Gross domestic product - Canadian Industry Statistics

Plastics and Rubber Products Manufacturing - 326

The following table shows the provincial GDP in chained dollars. The sum of the Provincial GDP table components will not equal the Canadian Economy level totals due to the different methodology used to create each table source.

GDP by industry identifies growth trends and the economic performance within the industry, at the provincial and territorial level.

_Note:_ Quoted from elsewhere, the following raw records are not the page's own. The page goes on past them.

-- pv_equiv track=rewrite | github.com/HanzoRazer/luthiers-toolbox | services/api/app/cam/rosette/prototypes/__archived__/generative_explorer_viewer.py | _expand_lsystem
-- ===== SOURCE A (Python) =====
-- _L_RULES = ["F+F+F", "F-F+F+F-F", "F+F-F-F+F", "F-F-F+F-F"]
--
-- def _expand_lsystem(axiom_idx, iterations):
--     rule = _L_RULES[axiom_idx % 4]
--     sys = "F"
--     for _ in range(iterations):
--         nx = []
--         length = 0
--         for c in sys:
--             if c == "F":
--                 nx.append(rule)
--                 length += len(rule)
--             else:
--                 nx.append(c)
--                 length += 1
--             if length > 3600:
--                 break
--         sys = "".join(nx)[:3600]
--     return sys
-- ===== SOURCE B (Python) =====
-- _L_RULES = ["F+F+F", "F-F+F+F-F", "F+F-F-F+F", "F-F-F+F-F"]
--
-- def _expand_lsystem(axiom_idx, iterations):
--     rule = _L_RULES[axiom_idx % 4]
--     if iterations <= 0:
--         return "F"
--     out = []
--     stack = [("F", iterations)]
--     while stack:
--         c, d = stack.pop()
--         if c != "F" or d == 0:
--             out.append(c)
--             if len(out) >= 3600:
--                 break
--         else:
--             stack.extend((ch, d - 1) for ch in reversed(rule))
--     return "".join(out)
-- ===== Notes on version B (the rewrite author's own statement) =====
-- stated objective: faster
-- what changed: B replaces A's level-by-level string rewriting with one depth-first traversal of the expansion tree using an explicit stack of (char, depth) pairs, emitting output characters left-to-right and stopping as soon as 3600 characters are produced.
import Mathlib
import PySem

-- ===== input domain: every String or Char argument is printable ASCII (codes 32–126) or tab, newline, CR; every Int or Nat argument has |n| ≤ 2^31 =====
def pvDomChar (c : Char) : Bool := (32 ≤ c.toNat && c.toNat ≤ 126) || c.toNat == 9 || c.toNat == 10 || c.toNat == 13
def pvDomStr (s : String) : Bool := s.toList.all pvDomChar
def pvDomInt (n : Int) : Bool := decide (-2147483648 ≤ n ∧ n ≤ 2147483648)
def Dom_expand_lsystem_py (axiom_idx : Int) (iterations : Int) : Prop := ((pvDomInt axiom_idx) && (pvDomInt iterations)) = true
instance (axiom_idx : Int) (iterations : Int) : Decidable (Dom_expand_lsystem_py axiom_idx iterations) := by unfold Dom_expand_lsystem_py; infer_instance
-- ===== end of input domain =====

-- B replaces A's level-by-level rewriting with one stack-based depth-first traversal of the
-- expansion tree that emits the (at most 3600) output characters directly.

-- _L_RULES (module-level constant shared by both Pythons)
def pvLRules : List (List Char) :=
  [['F','+','F','+','F'], ['F','-','F','+','F','+','F','-','F'],
   ['F','+','F','-','F','-','F','+','F'], ['F','-','F','-','F','+','F','-','F']]

-- ===== PORT A =====
-- inner `for c in sys` loop of A: accumulates the joined pieces, tracking `length`,
-- breaking once length > 3600 (the join "".join(nx) is produced directly)
def pvStepA (rule : List Char) : List Char → Nat → List Char
  | [], _ => []
  | c :: cs, length =>
    let piece := if c = 'F' then rule else [c]
    let length' := length + piece.length
    if 3600 < length' then piece
    else piece ++ pvStepA rule cs length'

-- outer `for _ in range(iterations)` loop: sys = "".join(nx)[:3600]
def pvLoopA (rule : List Char) : Nat → List Char → List Char
  | 0, s => s
  | n + 1, s => pvLoopA rule n (PySem.List.slice (pvStepA rule s 0) none (some 3600))

def expand_lsystem_py (axiom_idx : Int) (iterations : Int) : String :=
  let rule := (PySem.List.pyGet? pvLRules (PySem.Int.mod axiom_idx 4)).getD []
  String.ofList (pvLoopA rule iterations.toNat ['F'])

-- ===== PORT B =====
-- the `while stack:` loop of Source B; the Lean list's HEAD is the Python list's END (the stack top),
-- so `stack.pop()` is the head match and `stack.extend(... for ch in reversed(rule))` prepends
-- the rule characters in forward order.
def pvDFS (rule : List Char) (stack : List (Char × Nat)) (out : List Char) : List Char :=
  match stack with
  | [] => out
  | (c, d) :: rest =>
    if c ≠ 'F' ∨ d = 0 then
      let out' := out ++ [c]
      if 3600 ≤ out'.length then out'
      else pvDFS rule rest out'
    else
      pvDFS rule (rule.map (fun ch => (ch, d - 1)) ++ rest) out
termination_by (stack.map (fun p => (rule.length + 1) ^ p.2)).sum
decreasing_by
  · simp only [List.map_cons, List.sum_cons]
    have : 0 < (rule.length + 1) ^ d := Nat.pow_pos (Nat.succ_pos _)
    omega
  · rename_i h
    rw [not_or, not_not] at h
    obtain ⟨-, hd⟩ := h
    simp only [List.map_append, List.sum_append, List.map_map, List.map_cons, List.sum_cons]
    have hmap : (List.map ((fun p => (rule.length + 1) ^ p.2) ∘ fun x : {x // x ∈ rule} => ((x : Char), d - 1)) rule.attach).sum
        = rule.length * (rule.length + 1) ^ (d - 1) := by
      simp [Function.comp_def, List.sum_replicate]
    rw [hmap]
    have hlt : rule.length * (rule.length + 1) ^ (d - 1) < (rule.length + 1) ^ d := by
      obtain ⟨d', rfl⟩ : ∃ d', d = d' + 1 :=
        ⟨d - 1, (Nat.succ_pred_eq_of_pos (Nat.pos_of_ne_zero hd)).symm⟩
      have hp : 0 < (rule.length + 1) ^ d' := Nat.pow_pos (Nat.succ_pos _)
      calc rule.length * (rule.length + 1) ^ d'
          < (rule.length + 1) * (rule.length + 1) ^ d' := by nlinarith
        _ = (rule.length + 1) ^ (d' + 1) := by ring
    omega

def expand_lsystem_py_alt (axiom_idx : Int) (iterations : Int) : String :=
  let rule := (PySem.List.pyGet? pvLRules (PySem.Int.mod axiom_idx 4)).getD []
  if iterations ≤ 0 then "F"
  else String.ofList (pvDFS rule [('F', iterations.toNat)] [])

-- ===== PRECONDITION & SPEC =====
def Spec_expand_lsystem_py (axiom_idx : Int) (iterations : Int) (out : String) : Prop := out = expand_lsystem_py_alt axiom_idx iterations
instance (axiom_idx : Int) (iterations : Int) (out : String) : Decidable (Spec_expand_lsystem_py axiom_idx iterations out) := by unfold Spec_expand_lsystem_py; infer_instance

-- ===== CLAIM =====
def Claim_equal_expand_lsystem_py : Prop := ∀ (axiom_idx : Int) (iterations : Int), Dom_expand_lsystem_py axiom_idx iterations → Spec_expand_lsystem_py axiom_idx iterations (expand_lsystem_py axiom_idx iterations)

-- ===== LEMMAS AND PROOFS =====

-- the full (uncapped) expansion of one character to depth d
def pvExp (rule : List Char) (c : Char) : Nat → List Char
  | 0 => [c]
  | d + 1 => if c = 'F' then rule.flatMap (fun ch => pvExp rule ch d) else [c]

theorem pvExp_ne (rule : List Char) (c : Char) (d : Nat) (h : c ≠ 'F') : pvExp rule c d = [c] := by
  cases d <;> simp [pvExp, h]

theorem pvExp_F_succ (rule : List Char) (d : Nat) :
    pvExp rule 'F' (d + 1) = rule.flatMap (fun ch => pvExp rule ch d) := by
  simp [pvExp]

theorem pvExp_ne_nil (rule : List Char) (hr : rule ≠ []) (c : Char) : ∀ d, pvExp rule c d ≠ [] := by
  intro d
  induction d generalizing c with
  | zero => simp [pvExp]
  | succ d ih =>
    by_cases hc : c = 'F'
    · subst hc
      rw [pvExp_F_succ]
      obtain ⟨r0, rs, rfl⟩ := List.exists_cons_of_ne_nil hr
      simp only [List.flatMap_cons]
      intro h0
      exact ih r0 (List.append_eq_nil_iff.mp h0).1
    · simp [pvExp, hc]

-- A's break-at->3600 inner loop, truncated to 3600 chars, is the full substitution truncated the same way
theorem pvStepA_take (rule : List Char) : ∀ (cs : List Char) (len : Nat), len ≤ 3600 →
    (pvStepA rule cs len).take (3600 - len)
      = (cs.flatMap (fun c => if c = 'F' then rule else [c])).take (3600 - len) := by
  intro cs
  induction cs with
  | nil => intro len _; simp [pvStepA]
  | cons c cs ih =>
    intro len hlen
    simp only [pvStepA, List.flatMap_cons]
    set piece := if c = 'F' then rule else [c] with hpiece
    by_cases h : 3600 < len + piece.length
    · simp only [if_pos h]
      rw [List.take_append_of_le_length (by omega)]
    · simp only [if_neg h]
      rw [List.take_append, List.take_append]
      congr 1
      have h2 : 3600 - len - piece.length = 3600 - (len + piece.length) := by omega
      rw [h2]
      exact ih (len + piece.length) (by omega)

-- taking k ≤ m characters of an expansion only needs the first m input characters
-- (each piece is nonempty)
theorem pvTake_flatMap (f : Char → List Char)
    (hf : ∀ c, f c ≠ []) : ∀ (s : List Char) (k m : Nat), k ≤ m →
    ((s.take m).flatMap f).take k = (s.flatMap f).take k := by
  intro s
  induction s with
  | nil => intro k m _; simp
  | cons c cs ih =>
    intro k m hkm
    cases m with
    | zero => interval_cases k; simp
    | succ m =>
      simp only [List.take_succ_cons, List.flatMap_cons]
      rw [List.take_append, List.take_append]
      congr 1
      have h1 : 1 ≤ (f c).length := by
        cases hfc : f c with
        | nil => exact absurd hfc (hf c)
        | cons a l => simp
      exact ih (k - (f c).length) m (by omega)

-- A's capped loop computes the first 3600 characters of the full depth-n expansion
theorem pvLoopA_eq_take (rule : List Char) (hr : rule ≠ []) :
    ∀ (n : Nat) (s : List Char), s.length ≤ 3600 →
    pvLoopA rule n s = (s.flatMap (fun c => pvExp rule c n)).take 3600 := by
  intro n
  induction n with
  | zero =>
    intro s hs
    simp only [pvLoopA]
    rw [show (fun c => pvExp rule c 0) = (fun c => [c]) from rfl]
    simp [List.take_of_length_le hs]
  | succ n ih =>
    intro s hs
    simp only [pvLoopA]
    have hstep : PySem.List.slice (pvStepA rule s 0) none (some 3600)
        = (s.flatMap (fun c => if c = 'F' then rule else [c])).take 3600 := by
      rw [show (3600 : Int) = ((3600 : Nat) : Int) from rfl, PySem.List.slice_to_natCast]
      have := pvStepA_take rule s 0 (by omega)
      simpa using this
    rw [hstep, ih _ (by simp only [List.length_take]; omega)]
    rw [pvTake_flatMap _ (fun c => pvExp_ne_nil rule hr c n) _ 3600 3600 le_rfl]
    rw [List.flatMap_assoc]
    congr 1
    refine List.flatMap_congr fun c _ => ?_
    by_cases hc : c = 'F'
    · subst hc; simp [pvExp_F_succ]
    · rw [pvExp_ne rule c (n + 1) hc]
      simp [hc, pvExp_ne rule c n hc]

-- B's stack traversal emits the first 3600 characters of the expansion of the stack, in order
theorem pvDFS_eq (rule : List Char) : ∀ (stack : List (Char × Nat)) (out : List Char),
    out.length < 3600 →
    pvDFS rule stack out = (out ++ stack.flatMap (fun p => pvExp rule p.1 p.2)).take 3600 := by
  intro stack out
  induction stack, out using pvDFS.induct rule with
  | case1 out =>
    intro hout
    simp [pvDFS, List.take_of_length_le (Nat.le_of_lt hout)]
  | case2 out c d rest h out' hlen =>
    intro hout
    have hcd : pvExp rule c d = [c] := by
      rcases h with h | h
      · exact pvExp_ne rule c d h
      · subst h; rfl
    have hlen' : 3600 ≤ (out ++ [c]).length := hlen
    have h36 : (out ++ [c]).length = 3600 := by
      simp only [List.length_append, List.length_cons, List.length_nil] at hlen' ⊢
      omega
    rw [pvDFS]
    simp only [if_pos h]
    rw [if_pos hlen']
    rw [List.flatMap_cons, hcd, ← List.append_assoc,
      List.take_append_of_le_length h36.ge, List.take_of_length_le h36.le]
  | case3 out c d rest h out' hlen ih =>
    intro hout
    have hcd : pvExp rule c d = [c] := by
      rcases h with h | h
      · exact pvExp_ne rule c d h
      · subst h; rfl
    have hlen' : ¬ 3600 ≤ (out ++ [c]).length := hlen
    have ih' := ih (by
      simp only [List.length_append, List.length_cons, List.length_nil] at hlen' ⊢
      omega)
    rw [pvDFS]
    simp only [if_pos h]
    rw [if_neg hlen']
    rw [List.flatMap_cons, hcd, ← List.append_assoc]
    exact ih'
  | case4 out c d rest h ih =>
    intro hout
    rw [not_or, not_not] at h
    obtain ⟨hc, hd⟩ := h
    subst hc
    simp only [List.map_subtype, List.unattach_attach] at ih
    have ih' := ih hout
    rw [pvDFS]
    rw [if_neg (by simp [hd])]
    rw [ih']
    congr 2
    rw [List.flatMap_append, List.flatMap_map]
    obtain ⟨d', rfl⟩ : ∃ d', d = d' + 1 :=
      ⟨d - 1, (Nat.succ_pred_eq_of_pos (Nat.pos_of_ne_zero hd)).symm⟩
    rw [List.flatMap_cons, pvExp_F_succ]
    simp

-- the selected rule is one of the four non-empty rules
theorem pvRule_ne_nil (axiom_idx : Int) :
    (PySem.List.pyGet? pvLRules (PySem.Int.mod axiom_idx 4)).getD [] ≠ [] := by
  have h0 : (0 : Int) ≤ PySem.Int.mod axiom_idx 4 := PySem.Int.mod_nonneg axiom_idx (by norm_num)
  have h4 : PySem.Int.mod axiom_idx 4 < 4 := PySem.Int.mod_lt axiom_idx (by norm_num)
  set m := PySem.Int.mod axiom_idx 4 with hm
  interval_cases m <;> decide

-- ===== VERDICT =====
theorem expand_lsystem_py_spec : Claim_equal_expand_lsystem_py := by
  intro axiom_idx iterations _
  unfold Spec_expand_lsystem_py expand_lsystem_py expand_lsystem_py_alt
  have hr := pvRule_ne_nil axiom_idx
  show String.ofList (pvLoopA ((PySem.List.pyGet? pvLRules (PySem.Int.mod axiom_idx 4)).getD []) iterations.toNat ['F'])
      = if iterations ≤ 0 then "F"
        else String.ofList (pvDFS ((PySem.List.pyGet? pvLRules (PySem.Int.mod axiom_idx 4)).getD []) [('F', iterations.toNat)] [])
  by_cases hit : iterations ≤ 0
  · rw [if_pos hit, Int.toNat_of_nonpos hit]
    rfl
  · rw [if_neg hit]
    rw [pvLoopA_eq_take _ hr iterations.toNat ['F'] (by simp)]
    rw [pvDFS_eq _ [('F', iterations.toNat)] [] (by simp)]
    simp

Gross domestic product by province/territory Footnote1
Value in chained 2007
($ millions)
% change
Province/territory 2014 2015 2016 2015 - 2016
Yukon 2.5 2.9 3.7 27.6
British Columbia 480.6 489.5 512.1 4.6
Newfoundland and Labrador 14.6 15.1 8.1 -46.4
Alberta 700.1 658.6 625.3 -5.1
Saskatchewan 40.9 36.9 31.4 -14.9
Manitoba 328.1 337.4 341.7 1.3
Northwest Territories 0.2 0.2 0.2 0.0
Nunavut 0.0 0.0 0.0 0.0
Prince Edward Island 0.0 0.0 0.0 0.0
Nova Scotia 498.8 497.9 495.4 -0.5
New Brunswick 94.0 104.4 111.8 7.1
Quebec 2,485.9 2,565.2 2,654.9 3.5
Ontario 4,571.6 4,769.5 5,117.8 7.3

Source: Statistics Canada, Gross Domestic Product at basics prices, by industry, provinces and territories.

  • Notes

    The Gross Domestic Product by Industry - Provincial/Territorial (Annual) data in the present section are maintained by Statistics Canada's Canadian System of National Economic Accounts. The data are expressed in basic prices and presented in chained 2007 dollars. The process of chaining removes the effect of changes in price while minimizing distortion over time.

    Gross domestic product by industry (GDP) measures the value of output of an industry less the value of intermediate inputs required in the production process. In this sense, it is an output-based measure of economic activity and is commonly referred to as the total value-added of an industry.

    GDP growth is an important economic indicator. It measures progress or the rate of expansion of the economy's capacity to produce output (goods and services). It is examined as a measure of the short term stability or instability of the economy. GDP growth is also reflective of the future consumption possibilities for a nation and is the main source of improvements to our standard of living over time.

    Economic growth occurs from accumulating human capital (knowledge and skills), investing in physical capital (factories, machinery and equipment) and the implementation of new technologies in the production process.

    With benefits to economic growth come costs. One cost to economic growth is that in order to increase the consumption possibilities for tomorrow, we have to forego some consumption today. To maintain economic growth, more effort has to be placed on the production of technology and capital in order to produce goods for future consumption, rather than the production of goods for current consumption.

    Other costs may occur from sustaining a high rate of economic growth, such as resource and environmental degradation. However, the impact that the faster economic growth has on our environment and resources is not reflected in the measure GDP growth.

    Readers should be aware that there are other ways of expressing Gross Domestic Product aside from those presented here (e.g. expenditure-based and income-based rather than by industry; at factor cost and market prices rather than at basic prices and in constant dollars as opposed to chained dollars). As a result, caution is recommended when comparing the data presented herein with other published sources.